##### The data #####
theorem pvS_sorted : ∀ (N : Nat) (l : List (List Int)), l.length ≤ N →
    (l.map pvRow).Pairwise (· ≤ ·) →
    ∃ L : List Int, L.Nodup ∧ (∀ r, r ∈ L ↔ r ∈ l.map pvRow) ∧
      pvS none (false, false, false) l = (L.map (pvG l)).sum := by
  intro N
  induction N with
  | zero =>
      intro l hl _
      rw [List.length_eq_zero_iff.mp (Nat.le_zero.mp hl)]
      exact ⟨[], List.nodup_nil, by simp, by simp [pvS]⟩
  | succ N ih =>
      intro l hl hsort
      match l, hl, hsort with
      | [], _, _ => exact ⟨[], List.nodup_nil, by simp, by simp [pvS]⟩
      | s :: tl, hl, hsort =>
        set r := pvRow s with hr
        set p : List Int → Bool := fun x => pvRow x == r with hp
        set chunk := tl.takeWhile p with hchunk
        set rest := tl.dropWhile p with hrest
        have htl : chunk ++ rest = tl := List.takeWhile_append_dropWhile
        have hch : ∀ x ∈ chunk, pvRow x = r := by
          intro x hx
          simpa [hp] using List.mem_takeWhile_imp hx
        rw [List.map_cons, List.pairwise_cons] at hsort
        obtain ⟨hle, hsorttl⟩ := hsort
        have hsubrest : rest.Sublist tl := List.dropWhile_sublist _
        have hsortrest : (rest.map pvRow).Pairwise (· ≤ ·) :=
          hsorttl.sublist (hsubrest.map pvRow)
        have hrestne : ∀ x ∈ rest, pvRow x ≠ r := by
          intro x hx
          obtain ⟨y, ys, hre⟩ : ∃ y ys, rest = y :: ys := by
            cases hxx : rest with
            | nil => rw [hxx] at hx; cases hx
            | cons a b => exact ⟨a, b, rfl⟩
          have hy : p y = false := by
            have h0 := List.head?_dropWhile_not p tl
            rw [← hrest, hre] at h0
            simpa using h0
          have hyr : pvRow y ≠ r := by simpa [hp] using hy
          have hymem : y ∈ tl := hsubrest.subset (by rw [hre]; exact List.mem_cons_self ..)
          have h2 : r ≤ pvRow y := hle _ (List.mem_map_of_mem hymem)
          rw [hre] at hx
          rcases List.mem_cons.mp hx with rfl | hx'
          · exact hyr
          · have h1 : pvRow y ≤ pvRow x := by
              rw [hre, List.map_cons, List.pairwise_cons] at hsortrest
              exact hsortrest.1 _ (List.mem_map_of_mem hx')
            omega
        have hlen : rest.length ≤ N := by
          have h1 : chunk.length + rest.length = tl.length := by
            rw [← htl, List.length_append]
          have h2 : tl.length ≤ N := by
            simpa using Nat.le_of_succ_le_succ hl
          omega
        obtain ⟨L', hnd', hmem', hsum'⟩ := ih rest hlen hsortrest
        have hAnyR : ∀ d : List Int → Bool,
            ((s :: tl).any (fun x => pvRow x == r && d x)) = (d s || chunk.any d) := by
          intro d
          rw [show s :: tl = s :: (chunk ++ rest) by rw [htl], List.any_cons, List.any_append]
          have h1 : (pvRow s == r) = true := by simp [hr]
          have h2 : rest.any (fun x => pvRow x == r && d x) = false := by
            rw [List.any_eq_false]
            intro x hx
            simp [hrestne x hx]
          have h3 : chunk.any (fun x => pvRow x == r && d x) = chunk.any d := by
            refine PySem.List.any_congr_mem (fun x hx => ?_)
            simp [hch x hx]
          rw [h1, h2, h3]
          simp
        have hAnyNe : ∀ (r' : Int), r' ≠ r → ∀ d : List Int → Bool,
            ((s :: tl).any (fun x => pvRow x == r' && d x))
              = rest.any (fun x => pvRow x == r' && d x) := by
          intro r' hne d
          rw [show s :: tl = s :: (chunk ++ rest) by rw [htl], List.any_cons, List.any_append]
          have h1 : (pvRow s == r') = false := by
            rw [← hr]
            simpa using fun e => hne e.symm
          have h3 : chunk.any (fun x => pvRow x == r' && d x) = false := by
            rw [List.any_eq_false]
            intro x hx
            have hx1 : (pvRow x == r') = false := by
              rw [hch x hx]
              simpa using fun e => hne e.symm
            simp [hx1]
          rw [h1, h3]
          simp
        have hrnotin : r ∉ L' := by
          intro hrL'
          obtain ⟨x, hx, hxe⟩ := List.mem_map.mp ((hmem' r).mp hrL')
          exact hrestne x hx hxe
        refine ⟨r :: L', List.nodup_cons.mpr ⟨hrnotin, hnd'⟩, ?_, ?_⟩
        · intro r'
          constructor
          · intro h
            rcases List.mem_cons.mp h with rfl | h'
            · exact List.mem_map.mpr ⟨s, List.mem_cons_self .., hr.symm⟩
            · obtain ⟨x, hx, hxe⟩ := List.mem_map.mp ((hmem' r').mp h')
              exact List.mem_map.mpr ⟨x, List.mem_cons_of_mem _ (hsubrest.subset hx), hxe⟩
          · intro h
            obtain ⟨x, hx, hxe⟩ := List.mem_map.mp h
            rcases List.mem_cons.mp hx with rfl | hx'
            · rw [← hxe, ← hr]; exact List.mem_cons_self ..
            · rw [← htl] at hx'
              rcases List.mem_append.mp hx' with hc | hrst
              · rw [← hxe, hch x hc]; exact List.mem_cons_self ..
              · exact List.mem_cons_of_mem _ ((hmem' r').mpr (List.mem_map.mpr ⟨x, hrst, hxe⟩))
        · have hstep : pvS none (false, false, false) (s :: tl)
              = pvB_delta (pvFlagsFor r (s :: tl)) + pvS none (false, false, false) rest := by
            show pvS (some (pvRow s)) (pvB_upd (false, false, false) (pvCol s)) tl = _
            rw [← hr, show tl = chunk ++ rest from htl.symm, pvS_chunk_run chunk rest r _ hch,
              pvS_emit rest r _ hrestne]
            congr 1
            rw [htl, pvUpd_foldl]
            unfold pvFlagsFor
            rw [hAnyR (fun x => decide (2 ≤ pvCol x ∧ pvCol x ≤ 5)),
              hAnyR (fun x => decide (6 ≤ pvCol x ∧ pvCol x ≤ 9)),
              hAnyR (fun x => decide (4 ≤ pvCol x ∧ pvCol x ≤ 7))]
            simp [pvB_upd]
          rw [hstep, hsum', List.map_cons, List.sum_cons]
          congr 1
          refine congrArg List.sum (List.map_congr_left fun r' hr' => ?_)
          have hne : r' ≠ r := fun e => hrnotin (e ▸ hr')
          unfold pvG pvFlagsFor
          rw [hAnyNe r' hne _, hAnyNe r' hne _, hAnyNe r' hne _]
#####
Exercise: Search the data above for the string "using" and report each line that holds it.

Task solution:
          simpa [hp] using List.mem_takeWhile_imp hx
            simpa using h0
          have hyr : pvRow y ≠ r := by simpa [hp] using hy
            simpa using Nat.le_of_succ_le_succ hl
            simpa using fun e => hne e.symm
              simpa using fun e => hne e.symm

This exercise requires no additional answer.